For what value of k, the terms 2k-1, 7 and 3k are in A.P.?

To find the value of \( k \) such that the terms \( 2k - 1 \), \( 7 \), and \( 3k \) are in Arithmetic Progression (A.P.), we can follow these steps: ### Step 1: Understand the condition for A.P. In an A.P., the difference between consecutive terms is constant.

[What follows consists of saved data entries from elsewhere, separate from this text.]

-- pv_equiv track=rewrite | github.com/sanityseeker/padel-amistoso | backend/tournaments/pairing.py | _effective_first_round_pairs
-- ===== SOURCE A (Python) =====
-- def _effective_first_round_pairs(n: int) -> list[tuple[int, int]]:
--     """Return all seed pairs that are guaranteed to meet in their first actual match.
--
--     Unlike a simple round-1 check, this accounts for byes: when two seeds both
--     receive byes in round 1 they will deterministically meet in round 2 (their
--     real first match). This function walks the bracket forward, propagating bye
--     recipients, and records every pair of seeds whose first encounter has no TBD
--     slot — i.e. every match whose both participants are completely determined by
--     the initial seeding.
--
--     ``n`` is the number of real teams (byes fill the remaining bracket slots).
--     """
--     bracket_size = 1 << (max(n, 1) - 1).bit_length()
--
--     def _seed_order(k: int) -> list[int]:
--         if k == 1:
--             return [0]
--         prev = _seed_order(k // 2)
--         result: list[int] = []
--         for s in prev:
--             result.append(s)
--             result.append(k - 1 - s)
--         return result
--
--     order = _seed_order(bracket_size)
--     # positions[i] = seed index for that bracket slot, None = bye
--     positions: list[int | None] = [order[i] if order[i] < n else None for i in range(bracket_size)]
--
--     pairs: list[tuple[int, int]] = []
--     num_rounds = bracket_size.bit_length() - 1
--
--     for _ in range(num_rounds):
--         next_pos: list[int | None] = []
--         for p in range(len(positions) // 2):
--             a, b = positions[2 * p], positions[2 * p + 1]
--             if a is not None and b is None:
--                 # a gets a bye, stays deterministic
--                 next_pos.append(a)
--             elif a is None and b is not None:
--                 # b gets a bye, stays deterministic
--                 next_pos.append(b)
--             elif a is None and b is None:
--                 next_pos.append(None)
--             else:
--                 # Both real seeds: their first actual match is this one
--                 pairs.append((min(a, b), max(a, b)))
--                 # Winner is TBD — propagate None
--                 next_pos.append(None)
--         positions = next_pos
--
--     return pairs
-- ===== SOURCE B (Python) =====
-- def _effective_first_round_pairs(n: int) -> list[tuple[int, int]]:
--     """Divide-and-conquer over the bracket tree instead of round-by-round simulation."""
--     bracket_size = 1 << (max(n, 1) - 1).bit_length()
--
--     def _seed_order(k: int) -> list[int]:
--         if k == 1:
--             return [0]
--         return [x for s in _seed_order(k // 2) for x in (s, k - 1 - s)]
--
--     positions = [s if s < n else None for s in _seed_order(bracket_size)]
--
--     def solve(slots):
--         # returns (determined seed or None, per-round match lists, deepest last)
--         if len(slots) == 1:
--             return slots[0], []
--         h = len(slots) // 2
--         da, ra = solve(slots[:h])
--         db, rb = solve(slots[h:])
--         if da is not None and db is not None:
--             det, last = None, [(min(da, db), max(da, db))]
--         else:
--             det, last = (da if da is not None else db), []
--         return det, [la + lb for la, lb in zip(ra, rb)] + [last]
--
--     _, rounds = solve(positions)
--     return [p for rnd in rounds for p in rnd]
-- ===== Notes on version B (the rewrite author's own statement) =====
-- stated objective: alternative
-- what changed: Replaced A's round-by-round simulation over the flat positions array with a divide-and-conquer recursion over the bracket tree that returns (determined-seed, per-round match lists) per subtree and merges sibling rounds level by level before flattening round-major.
import Mathlib
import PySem

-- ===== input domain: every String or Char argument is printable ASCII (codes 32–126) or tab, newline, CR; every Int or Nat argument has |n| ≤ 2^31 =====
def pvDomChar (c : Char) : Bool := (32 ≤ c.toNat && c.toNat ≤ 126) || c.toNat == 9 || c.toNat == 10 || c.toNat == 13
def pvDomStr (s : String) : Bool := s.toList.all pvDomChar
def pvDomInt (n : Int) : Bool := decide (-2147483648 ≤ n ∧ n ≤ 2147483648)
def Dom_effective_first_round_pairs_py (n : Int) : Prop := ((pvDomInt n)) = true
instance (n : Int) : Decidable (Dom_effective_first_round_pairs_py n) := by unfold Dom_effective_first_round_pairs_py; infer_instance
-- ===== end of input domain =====

-- B replaces A's round-by-round simulation of the flat bracket array with a
-- divide-and-conquer recursion over the bracket tree (objective: alternative, same cost).

-- Python int.bit_length for naturals (exact: 0 → 0, else ⌊log2⌋+1), shared by both ports
def bitLen : Nat → Nat
  | 0 => 0
  | n + 1 => bitLen ((n + 1) / 2) + 1

-- _seed_order, shared helper (identical in both Pythons)
def seedOrderR (k : Nat) : List Nat :=
  if k ≤ 1 then [0]
  else (seedOrderR (k / 2)).flatMap (fun s => [s, k - 1 - s])
termination_by k
decreasing_by omega

-- the seeded positions list (both Pythons build it identically from _seed_order)
def positionsFor (n : Int) (bs : Nat) : List (Option Int) :=
  (seedOrderR bs).map (fun s => if (s : Int) < n then some (s : Int) else none)

-- ===== PORT A =====
-- one round of A's inner loop: walks the slots two at a time, in order
def stepA : List (Option Int) → List (Option Int) × List (Int × Int)
  | a :: b :: rest =>
    let r := stepA rest
    match a, b with
    | some x, none   => (some x :: r.1, r.2)
    | none,   some y => (some y :: r.1, r.2)
    | none,   none   => (none :: r.1, r.2)
    | some x, some y => (none :: r.1, (min x y, max x y) :: r.2)
  | _ => ([], [])

-- A's outer `for _ in range(num_rounds)` loop with its (positions, pairs) state
def runA : Nat → List (Option Int) → List (Int × Int) → List (Int × Int)
  | 0, _, pairs => pairs
  | k + 1, pos, pairs =>
    let r := stepA pos
    runA k r.1 (pairs ++ r.2)

def effective_first_round_pairs_py (n : Int) : List (Int × Int) :=
  let bracketSize := 1 <<< bitLen (max n 1 - 1).toNat
  let positions := positionsFor n bracketSize
  runA (bitLen bracketSize - 1) positions []

-- ===== PORT B =====
-- recursive solve over the bracket tree: (determined seed?, per-round match lists)
def solveB : List (Option Int) → Option Int × List (List (Int × Int))
  | [] => (none, [])
  | [x] => (x, [])
  | a :: b :: t =>
    let h := (a :: b :: t).length / 2
    let L := solveB ((a :: b :: t).take h)
    let R := solveB ((a :: b :: t).drop h)
    let detLast : Option Int × List (Int × Int) :=
      match L.1, R.1 with
      | some x, some y => (none, [(min x y, max x y)])
      | some x, none   => (some x, [])
      | none,   q      => (q, [])
    (detLast.1, List.zipWith (· ++ ·) L.2 R.2 ++ [detLast.2])
termination_by l => l.length
decreasing_by all_goals simp [List.length_take, List.length_drop]; omega

def effective_first_round_pairs_py_alt (n : Int) : List (Int × Int) :=
  let bracketSize := 1 <<< bitLen (max n 1 - 1).toNat
  let positions := positionsFor n bracketSize
  ((solveB positions).2).flatten

-- ===== PRECONDITION & SPEC =====
def Spec_effective_first_round_pairs_py (n : Int) (out : List (Int × Int)) : Prop := out = effective_first_round_pairs_py_alt n
instance (n : Int) (out : List (Int × Int)) : Decidable (Spec_effective_first_round_pairs_py n out) := by unfold Spec_effective_first_round_pairs_py; infer_instance

-- ===== CLAIM (what is proved, stated in full; the proofs are below) =====
def Claim_equal_effective_first_round_pairs_py : Prop := ∀ (n : Int), Dom_effective_first_round_pairs_py n → Spec_effective_first_round_pairs_py n (effective_first_round_pairs_py n)

-- ===== LEMMAS AND PROOFS =====

-- positions after k rounds of A's loop
def stateA : Nat → List (Option Int) → List (Option Int)
  | 0, l => l
  | k + 1, l => stateA k (stepA l).1

-- pairs of A's loop, grouped by round
def roundsA : Nat → List (Option Int) → List (List (Int × Int))
  | 0, _ => []
  | k + 1, l => (stepA l).2 :: roundsA k (stepA l).1

theorem runA_eq_flatten : ∀ (k : Nat) (l : List (Option Int)) (acc : List (Int × Int)),
    runA k l acc = acc ++ (roundsA k l).flatten := by
  intro k
  induction k with
  | zero => intro l acc; simp [runA, roundsA]
  | succ k ih => intro l acc; simp [runA, roundsA, ih]

theorem stateA_succ : ∀ (k : Nat) (l : List (Option Int)),
    stateA (k + 1) l = (stepA (stateA k l)).1 := by
  intro k
  induction k with
  | zero => intro l; rfl
  | succ k ih => intro l; rw [show k+1+1 = (k+1)+1 from rfl]; simp only [stateA]; rw [← ih]; rfl

theorem roundsA_succ : ∀ (k : Nat) (l : List (Option Int)),
    roundsA (k + 1) l = roundsA k l ++ [(stepA (stateA k l)).2] := by
  intro k
  induction k with
  | zero => intro l; rfl
  | succ k ih =>
    intro l
    show (stepA l).2 :: roundsA (k + 1) (stepA l).1 =
      ((stepA l).2 :: roundsA k (stepA l).1) ++ [(stepA (stateA (k + 1) l)).2]
    rw [ih]
    simp [stateA]

theorem stepA_length : ∀ (l : List (Option Int)), (stepA l).1.length = l.length / 2
  | [] => by simp [stepA]
  | [a] => by simp [stepA]
  | a :: b :: t => by
    have ih := stepA_length t
    cases a <;> cases b <;> simp [stepA, ih] <;> omega

theorem stepA_append : ∀ (l1 l2 : List (Option Int)), l1.length % 2 = 0 →
    stepA (l1 ++ l2) = ((stepA l1).1 ++ (stepA l2).1, (stepA l1).2 ++ (stepA l2).2)
  | [], l2, _ => by simp [stepA]
  | [a], l2, h => by simp at h
  | a :: b :: t, l2, h => by
    have ih := stepA_append t l2 (by simp at h; omega)
    cases a <;> cases b <;> simp [stepA, ih]

theorem dist : ∀ (j k : Nat) (l1 l2 : List (Option Int)),
    l1.length = 2 ^ k → l2.length = 2 ^ k → j ≤ k →
    stateA j (l1 ++ l2) = stateA j l1 ++ stateA j l2 ∧
      roundsA j (l1 ++ l2) = List.zipWith (· ++ ·) (roundsA j l1) (roundsA j l2) := by
  intro j
  induction j with
  | zero => intro k l1 l2 _ _ _; simp [stateA, roundsA]
  | succ j ih =>
    intro k l1 l2 h1 h2 hj
    obtain ⟨k', rfl⟩ : ∃ k', k = k' + 1 := ⟨k - 1, by omega⟩
    have hp : 2 ^ (k' + 1) = 2 * 2 ^ k' := by ring
    have hev : l1.length % 2 = 0 := by rw [h1, hp]; omega
    have hs := stepA_append l1 l2 hev
    have h1' : (stepA l1).1.length = 2 ^ k' := by rw [stepA_length, h1, hp]; omega
    have h2' : (stepA l2).1.length = 2 ^ k' := by rw [stepA_length, h2, hp]; omega
    have := ih k' (stepA l1).1 (stepA l2).1 h1' h2' (by omega)
    constructor
    · simp only [stateA, hs]; exact this.1
    · simp only [roundsA, hs]; rw [this.2]; rfl

-- solveB unfolded on a list of length ≥ 2
theorem solveB_cons2 (a b : Option Int) (t : List (Option Int)) :
    solveB (a :: b :: t) =
      (let h := (a :: b :: t).length / 2
       let L := solveB ((a :: b :: t).take h)
       let R := solveB ((a :: b :: t).drop h)
       let detLast : Option Int × List (Int × Int) :=
         match L.1, R.1 with
         | some x, some y => (none, [(min x y, max x y)])
         | some x, none   => (some x, [])
         | none,   q      => (q, [])
       (detLast.1, List.zipWith (· ++ ·) L.2 R.2 ++ [detLast.2])) := by
  rw [solveB]

theorem main_lemma : ∀ (k : Nat) (l : List (Option Int)), l.length = 2 ^ k →
    stateA k l = [(solveB l).1] ∧ roundsA k l = (solveB l).2 := by
  intro k
  induction k with
  | zero =>
    intro l hl
    match l, hl with
    | [x], _ => simp [stateA, roundsA, solveB]
  | succ k ih =>
    intro l hl
    have hp : 2 ^ (k + 1) = 2 * 2 ^ k := by ring
    have h1 : 1 ≤ 2 ^ k := Nat.one_le_two_pow
    have hlen2 : 2 ≤ l.length := by rw [hl, hp]; omega
    obtain ⟨a, b, t, rfl⟩ : ∃ a b t, l = a :: b :: t := by
      match l, hlen2 with
      | a :: b :: t, _ => exact ⟨a, b, t, rfl⟩
    simp only [List.length_cons] at hl
    have hh : (t.length + 1 + 1) / 2 = 2 ^ k := by omega
    have ht : (List.take ((t.length + 1 + 1) / 2) (a :: b :: t)).length = 2 ^ k := by
      simp [List.length_take]; omega
    have hd : (List.drop ((t.length + 1 + 1) / 2) (a :: b :: t)).length = 2 ^ k := by
      simp [List.length_drop]; omega
    have ihL := ih _ ht
    have ihR := ih _ hd
    have hsplit : a :: b :: t =
        List.take ((t.length + 1 + 1) / 2) (a :: b :: t) ++
          List.drop ((t.length + 1 + 1) / 2) (a :: b :: t) := by
      rw [List.take_append_drop]
    have hdist := dist k k _ _ ht hd (le_refl k)
    have hstate : stateA k (a :: b :: t) =
        [(solveB (List.take ((t.length + 1 + 1) / 2) (a :: b :: t))).1,
         (solveB (List.drop ((t.length + 1 + 1) / 2) (a :: b :: t))).1] := by
      conv_lhs => rw [hsplit]
      rw [hdist.1, ihL.1, ihR.1]; rfl
    have hrounds : roundsA k (a :: b :: t) =
        List.zipWith (· ++ ·) (solveB (List.take ((t.length + 1 + 1) / 2) (a :: b :: t))).2
          (solveB (List.drop ((t.length + 1 + 1) / 2) (a :: b :: t))).2 := by
      conv_lhs => rw [hsplit]
      rw [hdist.2, ihL.2, ihR.2]
    rw [stateA_succ, roundsA_succ, hstate, hrounds, solveB_cons2]
    simp only [List.length_cons]
    cases (solveB (List.take ((t.length + 1 + 1) / 2) (a :: b :: t))).1 <;>
      cases (solveB (List.drop ((t.length + 1 + 1) / 2) (a :: b :: t))).1 <;>
        simp [stepA]

theorem seedOrderR_two_pow_length : ∀ (j : Nat), (seedOrderR (2 ^ j)).length = 2 ^ j := by
  intro j
  induction j with
  | zero => rw [seedOrderR]; simp
  | succ j ih =>
    rw [seedOrderR]
    have hp : 2 ^ (j + 1) = 2 * 2 ^ j := by ring
    have hone : 1 ≤ 2 ^ j := Nat.one_le_two_pow
    have h1 : ¬ 2 ^ (j + 1) ≤ 1 := by omega
    have h2 : 2 ^ (j + 1) / 2 = 2 ^ j := by omega
    simp only [h1, if_false, h2, List.length_flatMap]
    simp [ih, pow_succ, Nat.mul_comm]

theorem bitLen_ne_zero (k : Nat) (h : k ≠ 0) : bitLen k = bitLen (k / 2) + 1 := by
  match k, h with
  | n + 1, _ => rw [bitLen]

theorem bitLen_two_pow (j : Nat) : bitLen (2 ^ j) = j + 1 := by
  induction j with
  | zero =>
    rw [pow_zero, bitLen_ne_zero 1 (by omega)]
    norm_num
    rw [bitLen]
  | succ j ih =>
    rw [bitLen_ne_zero _ (by positivity)]
    have : 2 ^ (j + 1) / 2 = 2 ^ j := by rw [pow_succ]; omega
    rw [this, ih]

-- ===== VERDICT (by name: the statement is the Claim_ definition above) =====
theorem effective_first_round_pairs_py_spec : Claim_equal_effective_first_round_pairs_py := by
  intro n _
  unfold Spec_effective_first_round_pairs_py
  unfold effective_first_round_pairs_py effective_first_round_pairs_py_alt
  simp only []
  set j := bitLen (max n 1 - 1).toNat with hj
  have hbs : 1 <<< j = 2 ^ j := by simp [Nat.shiftLeft_eq]
  have hlen : (positionsFor n (1 <<< j)).length = 2 ^ j := by
    rw [positionsFor, hbs]; simp [seedOrderR_two_pow_length]
  have hnr : bitLen (1 <<< j) - 1 = j := by rw [hbs, bitLen_two_pow]; omega
  have hmain := main_lemma j (positionsFor n (1 <<< j)) hlen
  rw [hnr, runA_eq_flatten, hmain.2]
  simp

Therefore, we can set up the equation: \[ a_2 - a_1 = a_3 - a_2 \] where \( a_1 = 2k - 1 \), \( a_2 = 7 \), and \( a_3 = 3k \). ### Step 2: Set up the equation using the A.P. condition Substituting the values into the A.P. condition gives us: \[ 7 - (2k - 1) = (3k - 7) \] ### Step 3: Simplify the left-hand side Simplifying the left-hand side: \[ 7 - 2k + 1 = 8 - 2k \] So, we have: \[ 8 - 2k = 3k - 7 \] ### Step 4: Rearrange the equation Now, we can rearrange the equation to isolate \( k \): \[ 8 + 7 = 3k + 2k \] This simplifies to: \[ 15 = 5k \] ### Step 5: Solve for \( k \) Dividing both sides by 5 gives: \[ k = 3 \] ### Conclusion Thus, the value of \( k \) for which the terms \( 2k - 1 \), \( 7 \), and \( 3k \) are in A.P. is: \[ \boxed{3} \]